_TASK PROMPT_
Take the line containing "exact ⟨by omega, hy2, hs1, hs2, hc'⟩" and every line after it in the data below, and print them exactly as given, with nothing else.

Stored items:
-- A's enumerate-loop over ALL user languages collapses to the zip loop when every language
-- past len(preference) is absent from the job's dict (Pre_'s second clause)
theorem scoreLoop (j : String) (P : List Int) :
    ∀ (langs : List String) (s : Nat) (acc : Int),
    (∀ l ∈ langs.drop (P.length - s), ¬ l ∈ jobTail j) →
    (PySem.List.enumerate langs (s : Int)).foldl
      (fun total q => if (jobDict j).contains q.2 then
          total + (jobDict j).getD q.2 0 * (PySem.List.pyGet? P q.1).getD 0
        else total) acc
    = (langs.zip (P.drop s)).foldl
      (fun t q => if (jobDict j).contains q.1 then t + (jobDict j).getD q.1 0 * q.2 else t) acc := by
  intro langs
  induction langs with
  | nil => intro s acc H; simp [PySem.List.enumerate]
  | cons x xs ih =>
    intro s acc H
    rw [PySem.List.enumerate_cons, List.foldl_cons]
    by_cases hs : s < P.length
    · have hdrop : P.drop s = P[s] :: P.drop (s + 1) := List.drop_eq_getElem_cons hs
      rw [hdrop, List.zip_cons_cons, List.foldl_cons]
      have hget : (PySem.List.pyGet? P (s : Int)).getD 0 = P[s] := by
        rw [PySem.List.pyGet?_natCast]; simp [List.getElem?_eq_getElem hs]
      rw [hget]
      have : ((s : Int) + 1) = ((s + 1 : Nat) : Int) := by push_cast; ring
      rw [this, ih (s + 1) _ ?_]
      intro l hl
      apply H
      have : P.length - s = (P.length - (s + 1)) + 1 := by omega
      rw [this, List.drop_succ_cons] at *
      exact hl
    · have hdrop : P.drop s = [] := List.drop_eq_nil_of_le (by omega)
      rw [hdrop, List.zip_nil_right, List.foldl_nil]
      have hall : ∀ l ∈ (x :: xs), ¬ l ∈ jobTail j := by
        have : P.length - s = 0 := by omega
        simpa [this] using H
      rw [PySem.List.foldl_congr_mem _ _ (fun acc _ => acc) _ ?_, PySem.List.foldl_ignore]
      · have := hall x (List.mem_cons_self)
        simp [(jobDict_contains j x).not.mpr this]
      · intro a q hq
        have hq2 : q.2 ∈ (x :: xs) := by
          rcases (PySem.List.mem_enumerate_iff _ _ _).mp hq with ⟨k, hk, rfl⟩
          exact List.mem_cons_of_mem _ (List.getElem_mem hk)
        simp [(jobDict_contains j q.2).not.mpr (hall q.2 hq2)]

theorem score_eq (languages : List String) (preference : List Int) (j : String)
    (hj : ∀ l ∈ languages.drop preference.length, ¬ l ∈ jobTail j) :
    aScore languages preference j = bScore languages preference j := by
  unfold aScore bScore
  have h1 := scoreLoop j preference languages 0 0 (by simpa using hj)
  simp only [Nat.cast_zero, List.drop_zero] at h1
  rw [h1, exchange (jobDict j) (jobDict_keys_nodup j) _ 0, zero_add]
  exact congrArg List.sum (List.map_congr_left (fun q _ => by rw [pvPref_getD]))

theorem map_snd_enum {α β : Type} (F : α → β) (xs : List α) (s : Int) :
    List.map (fun x : Int × α => F x.2) (PySem.List.enumerate xs s) = List.map F xs := by
  have := PySem.List.map_snd_enumerate xs s
  calc List.map (fun x : Int × α => F x.2) (PySem.List.enumerate xs s)
      = List.map F (List.map (fun x => x.2) (PySem.List.enumerate xs s)) := by
        rw [List.map_map]; rfl
    _ = List.map F xs := by rw [this]

theorem solution_unfold (table : List String) (languages : List String) (preference : List Int) :
    solution table languages preference =
      (let names := table.map jobName
       let scores := table.map (aScore languages preference)
       let M := (PySem.List.max? scores (fun x => x)).getD 0
       let filt := (PySem.List.enumerate scores 0).foldl (fun acc p =>
         if p.2 = M then acc ++ [(PySem.List.pyGet? names p.1).getD ""] else acc) []
       (PySem.List.pyGet? (PySem.List.sorted filt (fun x => x) false) 0).getD "") := by
  simp only [solution]
  rw [PySem.List.foldl_prod_mk
        (f := fun acc jobs => acc ++ [(PySem.List.pyGet? ((PySem.Str.split? jobs " ").getD []) 0).getD ""])
        (g := fun acc jobs => acc ++
          [(PySem.List.enumerate (PySem.List.slice ((PySem.Str.split? jobs " ").getD []) (some 1) none) 0).foldl
            (fun d p => d.insert p.2 (((PySem.List.slice ((PySem.Str.split? jobs " ").getD []) (some 1) none).length : Int) - p.1))
            PySem.Dict.empty])]
  have hn : jobName = fun jobs => (PySem.List.pyGet? ((PySem.Str.split? jobs " ").getD []) 0).getD "" := rfl
  simp only [PySem.List.foldl_append_singleton_eq_map, List.nil_append, hn]
  rw [map_snd_enum (F := fun d : PySem.Dict String Int =>
        (PySem.List.enumerate languages 0).foldl (fun total q =>
          if d.contains q.2 then
            total + d.getD q.2 0 * (PySem.List.pyGet? preference q.1).getD 0
          else total) 0), List.map_map]
  rfl

def bestStep (b q : Int × String) : Int × String :=
  if q.1 > b.1 ∨ (q.1 = b.1 ∧ q.2 < b.2) then q else b

def minStep (k1 : String → Int) (k2 : String → String) (m x : String) : String :=
  if (decide (k1 x < k1 m) || !decide (k1 m < k1 x) && decide (k2 x < k2 m)) = true then x else m

-- B's min2? fold over jobs, with the running minimum split off the none case
theorem min2?_head (k1 : String → Int) (k2 : String → String) (t0 : String) (ts : List String) :
    PySem.List.min2? (t0 :: ts) k1 k2 = some (ts.foldl (minStep k1 k2) t0) := by
  unfold PySem.List.min2?
  rw [List.foldl_cons]
  show List.foldl _ (some t0) ts = _
  induction ts generalizing t0 with
  | nil => rfl
  | cons x t ih =>
    rw [List.foldl_cons, List.foldl_cons]
    show List.foldl _ (if (decide (k1 x < k1 t0) || !decide (k1 t0 < k1 x) && decide (k2 x < k2 t0)) = true
        then some x else some t0) t = _
    rw [← apply_ite some]
    exact ih _

-- the min-by-(-score, name) step on jobs is bestStep on (score, name) pairs
theorem pair_fold (S : String → Int) (N : String → String) (ts : List String) :
    ∀ (m : String),
    (fun j => (S j, N j)) (ts.foldl (minStep (fun j => -(S j)) N) m)
    = (ts.map (fun j => (S j, N j))).foldl bestStep (S m, N m) := by
  induction ts with
  | nil => intro m; rfl
  | cons x t ih =>
    intro m
    rw [List.foldl_cons, List.map_cons, List.foldl_cons]
    have hc : ((decide (-(S x) < -(S m)) || !decide (-(S m) < -(S x)) && decide (N x < N m)) = true)
        ↔ (S x > S m ∨ (S x = S m ∧ N x < N m)) := by
      simp only [Bool.or_eq_true, Bool.and_eq_true, Bool.not_eq_true', decide_eq_true_eq,
        decide_eq_false_iff_not]
      constructor
      · rintro (h | ⟨h1, h2⟩)
        · left; omega
        · by_cases he : S x = S m
          · exact Or.inr ⟨he, h2⟩
          · left; omega
      · rintro (h | ⟨h1, h2⟩)
        · left; omega
        · right; exact ⟨by omega, h2⟩
    have hstep : minStep (fun j => -(S j)) N m x
        = if (S x, N x).1 > (S m, N m).1 ∨ ((S x, N x).1 = (S m, N m).1 ∧ (S x, N x).2 < (S m, N m).2)
          then x else m := by
      unfold minStep
      split_ifs with h1 h2 h2
      · rfl
      · exact absurd (hc.mp h1) h2
      · exact absurd (hc.mpr h2) h1
      · rfl
    rw [hstep]
    show _ = (t.map fun j => (S j, N j)).foldl bestStep (bestStep (S m, N m) (S x, N x))
    unfold bestStep
    split_ifs with h
    · exact ih x
    · exact ih m
-- pv_equiv track=rewrite | github.com/fengkai29/JZoffer | 调整数组顺序使奇数位于偶数前面.py | reOrderArray
-- ===== SOURCE A (Python) =====
-- def reOrderArray(array):
--     # write code here
--     i = 0
--     m = 0
--     while m < len(array):
--         if array[i] % 2 == 0:
--             array.append(array[i])
--             del array[i]
--         else:
--             i = i + 1
--         m = m + 1
--     return array
-- ===== SOURCE B (Python) =====
-- def reOrderArray(array):
--     # One pass: partition into odds and evens, keep relative order, concatenate.
--     odds = [x for x in array if x % 2 != 0]
--     evens = [x for x in array if x % 2 == 0]
--     array[:] = odds + evens
--     return array
-- ===== Notes on version B (the rewrite author's own statement) =====
-- stated objective: faster
-- what changed: replaced the quadratic while-loop that deletes each even element from the middle and re-appends it at the end with a single-pass stable partition (filter odds, filter evens, concatenate)
import Mathlib
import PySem

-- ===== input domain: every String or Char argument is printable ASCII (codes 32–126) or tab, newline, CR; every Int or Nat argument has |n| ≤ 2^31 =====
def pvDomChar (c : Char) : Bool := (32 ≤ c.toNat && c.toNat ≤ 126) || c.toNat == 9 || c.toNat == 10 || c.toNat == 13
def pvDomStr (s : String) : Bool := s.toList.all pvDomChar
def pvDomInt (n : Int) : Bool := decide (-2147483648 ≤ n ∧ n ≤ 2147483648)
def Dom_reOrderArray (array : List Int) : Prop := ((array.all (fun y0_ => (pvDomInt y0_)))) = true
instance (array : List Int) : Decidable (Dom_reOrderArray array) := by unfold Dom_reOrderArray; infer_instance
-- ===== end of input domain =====

-- ===== PORT A =====
-- A's while-loop: m counts iterations (len(array) is constant); array[i] even → append it
-- and delete it at i; odd → advance i.  Ported as fuel recursion on the iteration count.
-- Note: the Python A mutates its argument in place; the equivalence proved here is about
-- the RETURN value (B performs the same in-place mutation via array[:] = ...).
def reOrderArrayLoop (arr : List Int) (i : Nat) (fuel : Nat) : List Int :=
  match fuel with
  | 0 => arr
  | fuel + 1 =>
    match PySem.List.pyGet? arr (i : Int) with
    | none => arr   -- IndexError; unreachable while m < len(array)
    | some x =>
      if PySem.Int.mod x 2 == 0 then
        reOrderArrayLoop ((arr ++ [x]).eraseIdx i) i fuel
      else
        reOrderArrayLoop arr (i + 1) fuel

def reOrderArray (array : List Int) : List Int :=
  reOrderArrayLoop array 0 array.length

-- ===== PORT B =====
def reOrderArray_alt (array : List Int) : List Int :=
  (array.filter (fun x => !(PySem.Int.mod x 2 == 0))) ++
  (array.filter (fun x => PySem.Int.mod x 2 == 0))

-- ===== PRECONDITION & SPEC =====
def Spec_reOrderArray (array : List Int) (out : List Int) : Prop := out = reOrderArray_alt array
instance (array : List Int) (out : List Int) : Decidable (Spec_reOrderArray array out) := by unfold Spec_reOrderArray; infer_instance

-- ===== CLAIM (what is proved, stated in full; the proofs are below) =====
def Claim_equal_reOrderArray : Prop := ∀ (array : List Int), Dom_reOrderArray array → Spec_reOrderArray array (reOrderArray array)

-- ===== LEMMAS AND PROOFS =====
theorem eraseIdx_append_cons (pre : List Int) (x : Int) (l : List Int) :
    (pre ++ x :: l).eraseIdx pre.length = pre ++ l := by
  induction pre with
  | nil => simp
  | cons a pre ih => simp [ih]

-- Loop invariant: arr = pre ++ rest ++ tail with pre all odd, tail all even,
-- i = |pre|, fuel = |rest|; the loop stably partitions rest after pre / before+tail.
theorem reOrderArrayLoop_invariant (rest : List Int) :
    ∀ (pre tail : List Int),
      (∀ x ∈ pre, ¬ (PySem.Int.mod x 2 == 0) = true) →
      (∀ x ∈ tail, (PySem.Int.mod x 2 == 0) = true) →
      reOrderArrayLoop (pre ++ rest ++ tail) pre.length rest.length =
        pre ++ rest.filter (fun x => !(PySem.Int.mod x 2 == 0)) ++ tail ++
          rest.filter (fun x => PySem.Int.mod x 2 == 0) := by
  induction rest with
  | nil => intro pre tail hpre htail; simp [reOrderArrayLoop]
  | cons x rest ih =>
    intro pre tail hpre htail
    have hget : PySem.List.pyGet? (pre ++ (x :: rest) ++ tail) (pre.length : Int) = some x := by
      rw [List.append_assoc]
      exact PySem.List.pyGet?_append_length pre (rest ++ tail) x
    by_cases hx : (PySem.Int.mod x 2 == 0) = true
    · have : (pre ++ (x :: rest) ++ tail ++ [x]).eraseIdx pre.length
          = pre ++ rest ++ (tail ++ [x]) := by
        have h2 := eraseIdx_append_cons pre x (rest ++ tail ++ [x])
        simp only [List.append_assoc] at h2 ⊢
        exact h2
      simp only [List.length_cons, reOrderArrayLoop, hget, hx, if_pos]
      rw [this]
      have := ih pre (tail ++ [x]) hpre (by
        intro y hy
        rcases List.mem_append.mp hy with h | h
        · exact htail y h
        · simp at h; subst h; exact hx)
      rw [this]
      have hx2 : (x % 2 == 0) = true := by
        rw [← PySem.Int.mod_eq_emod_of_pos (by norm_num : (0:Int) < 2)]; exact hx
      simp [List.filter, hx2]
    · have harr : pre ++ (x :: rest) ++ tail = (pre ++ [x]) ++ rest ++ tail := by simp
      have hlen : pre.length + 1 = (pre ++ [x]).length := by simp
      simp only [List.length_cons, reOrderArrayLoop, hget, hx, Bool.false_eq_true, if_false]
      rw [harr, hlen, ih (pre ++ [x]) tail (by
        intro y hy
        rcases List.mem_append.mp hy with h | h
        · exact hpre y h
        · simp at h; subst h; simpa using hx) htail]
      have hx2 : (x % 2 == 0) = false := by
        rw [← PySem.Int.mod_eq_emod_of_pos (by norm_num : (0:Int) < 2)]
        exact Bool.not_eq_true _ ▸ (by simpa using hx)
      simp [List.filter, hx2]

-- ===== VERDICT (by name: the statement is the Claim_ definition above) =====
theorem reOrderArray_spec : Claim_equal_reOrderArray := by
  intro array _
  unfold Spec_reOrderArray reOrderArray reOrderArray_alt
  have := reOrderArrayLoop_invariant array [] [] (by simp) (by simp)
  simpa using this
-- ---------- structure of A's groups over the sorted line list ----------

theorem pvGroupFacts (c : Int) (S : Int → Prop) :
    ∀ (xs : List Int) (a b : Int),
    xs.Pairwise (· ≤ ·) → (∀ y ∈ xs, b ≤ y) → (∀ y ∈ xs, S y) →
    a ≤ b → S a → S b →
    (∀ x, a - c ≤ x → x ≤ b + c → ∃ l, S l ∧ x - c ≤ l ∧ l ≤ x + c) →
    (∀ fe ∈ pvGroups (2*c+1) a b xs,
        a ≤ fe.1 ∧ fe.1 ≤ fe.2 ∧ S fe.1 ∧ S fe.2 ∧
        ∀ x, fe.1 - c ≤ x → x ≤ fe.2 + c → ∃ l, S l ∧ x - c ≤ l ∧ l ≤ x + c) ∧
    (∀ fe ∈ pvGroups (2*c+1) a b xs, ∀ l, ((a ≤ l ∧ l ≤ b) ∨ l ∈ xs) →
        ¬(fe.2 < l ∧ l ≤ fe.2 + (2*c+1))) ∧
    (pvGroups (2*c+1) a b xs).Pairwise (fun u v => u.2 + (2*c+1) < v.1) ∧
    (∀ l, ((a ≤ l ∧ l ≤ b) ∨ l ∈ xs) → ∃ fe ∈ pvGroups (2*c+1) a b xs, fe.1 ≤ l ∧ l ≤ fe.2) := by
  intro xs
  induction xs with
  | nil =>
    intro a b _ _ _ hab hsa hsb hcov
    refine ⟨?_, ?_, ?_, ?_⟩
    · intro fe hfe
      simp only [pvGroups, List.mem_singleton] at hfe
      subst hfe
      exact ⟨le_refl a, hab, hsa, hsb, hcov⟩
    · intro fe hfe l hl
      simp only [pvGroups, List.mem_singleton] at hfe
      subst hfe
      rcases hl with ⟨_, h2⟩ | h
      · simp only []; omega
      · simp at h
    · simp [pvGroups]
    · intro l hl
      rcases hl with ⟨h1, h2⟩ | h
      · exact ⟨(a, b), by simp [pvGroups], h1, h2⟩
      · simp at h
  | cons y ys ih =>
    intro a b hp hge hS hab hsa hsb hcov
    rw [List.pairwise_cons] at hp
    obtain ⟨hy, hp'⟩ := hp
    have hby : b ≤ y := hge y (by simp)
    by_cases h : y ≤ b + (2*c+1)
    · rw [show pvGroups (2*c+1) a b (y :: ys) = pvGroups (2*c+1) a y ys by
        simp [pvGroups, h]]
      have hcov' : ∀ x, a - c ≤ x → x ≤ y + c → ∃ l, S l ∧ x - c ≤ l ∧ l ≤ x + c := by
        intro x h1 h2
        by_cases hxb : x ≤ b + c
        · exact hcov x h1 hxb
        · exact ⟨y, hS y (by simp), by omega, by omega⟩
      obtain ⟨C1, C2, C3, C4⟩ := ih a y hp' hy (fun t ht => hS t (by simp [ht]))
        (by omega) hsa (hS y (by simp)) hcov'
      refine ⟨C1, ?_, C3, ?_⟩
      · intro fe hfe l hl
        apply C2 fe hfe l
        rcases hl with ⟨h1, h2⟩ | hmem
        · exact Or.inl ⟨h1, by omega⟩
        · rcases List.mem_cons.mp hmem with rfl | hys
          · exact Or.inl ⟨by omega, le_refl l⟩
          · exact Or.inr hys
      · intro l hl
        apply C4 l
        rcases hl with ⟨h1, h2⟩ | hmem
        · exact Or.inl ⟨h1, by omega⟩
        · rcases List.mem_cons.mp hmem with rfl | hys
          · exact Or.inl ⟨by omega, le_refl l⟩
          · exact Or.inr hys
    · rw [show pvGroups (2*c+1) a b (y :: ys) = (a, b) :: pvGroups (2*c+1) y y ys by
        simp [pvGroups, h]]
      have hcov'' : ∀ x, y - c ≤ x → x ≤ y + c → ∃ l, S l ∧ x - c ≤ l ∧ l ≤ x + c := by
        intro x h1 h2
        exact ⟨y, hS y (by simp), by omega, by omega⟩
      obtain ⟨D1, D2, D3, D4⟩ := ih y y hp' hy (fun t ht => hS t (by simp [ht]))
        (le_refl y) (hS y (by simp)) (hS y (by simp)) hcov''
      have hmemy : ∀ l, l ∈ y :: ys → y ≤ l := by
        intro l hml
        rcases List.mem_cons.mp hml with rfl | hys
        · exact le_refl l
        · exact hy l hys
      refine ⟨?_, ?_, ?_, ?_⟩
      · intro fe hfe
        rcases List.mem_cons.mp hfe with rfl | hfe'
        · exact ⟨le_refl a, hab, hsa, hsb, hcov⟩
        · obtain ⟨hy1, hy2, hs1, hs2, hc'⟩ := D1 fe hfe'
          exact ⟨by omega, hy2, hs1, hs2, hc'⟩
      · intro fe hfe l hl
        rcases List.mem_cons.mp hfe with rfl | hfe'
        · rcases hl with ⟨h1, h2⟩ | hmem
          · simp only []; omega
          · have := hmemy l hmem
            simp only []; omega
        · obtain ⟨hy1, hy2, _, _, _⟩ := D1 fe hfe'
          rcases hl with ⟨h1, h2⟩ | hmem
          · intro ⟨hlt, _⟩; omega
          · apply D2 fe hfe' l
            rcases List.mem_cons.mp hmem with rfl | hys
            · exact Or.inl ⟨le_refl l, le_refl l⟩
            · exact Or.inr hys
      · rw [List.pairwise_cons]
        refine ⟨?_, D3⟩
        intro v hv
        obtain ⟨hy1, _, _, _, _⟩ := D1 v hv
        simp only []; omega
      · intro l hl
        rcases hl with ⟨h1, h2⟩ | hmem
        · exact ⟨(a, b), by simp, h1, h2⟩
        · have hl' : (y ≤ l ∧ l ≤ y) ∨ l ∈ ys := by
            rcases List.mem_cons.mp hmem with rfl | hys
            · exact Or.inl ⟨le_refl l, le_refl l⟩
            · exact Or.inr hys
          obtain ⟨fe, hfe, hq⟩ := D4 l hl'
          exact ⟨fe, by simp [hfe], hq⟩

_ANSWER_
          exact ⟨by omega, hy2, hs1, hs2, hc'⟩
      · intro fe hfe l hl
        rcases List.mem_cons.mp hfe with rfl | hfe'
        · rcases hl with ⟨h1, h2⟩ | hmem
          · simp only []; omega
          · have := hmemy l hmem
            simp only []; omega
        · obtain ⟨hy1, hy2, _, _, _⟩ := D1 fe hfe'
          rcases hl with ⟨h1, h2⟩ | hmem
          · intro ⟨hlt, _⟩; omega
          · apply D2 fe hfe' l
            rcases List.mem_cons.mp hmem with rfl | hys
            · exact Or.inl ⟨le_refl l, le_refl l⟩
            · exact Or.inr hys
      · rw [List.pairwise_cons]
        refine ⟨?_, D3⟩
        intro v hv
        obtain ⟨hy1, _, _, _, _⟩ := D1 v hv
        simp only []; omega
      · intro l hl
        rcases hl with ⟨h1, h2⟩ | hmem
        · exact ⟨(a, b), by simp, h1, h2⟩
        · have hl' : (y ≤ l ∧ l ≤ y) ∨ l ∈ ys := by
            rcases List.mem_cons.mp hmem with rfl | hys
            · exact Or.inl ⟨le_refl l, le_refl l⟩
            · exact Or.inr hys
          obtain ⟨fe, hfe, hq⟩ := D4 l hl'
          exact ⟨fe, by simp [hfe], hq⟩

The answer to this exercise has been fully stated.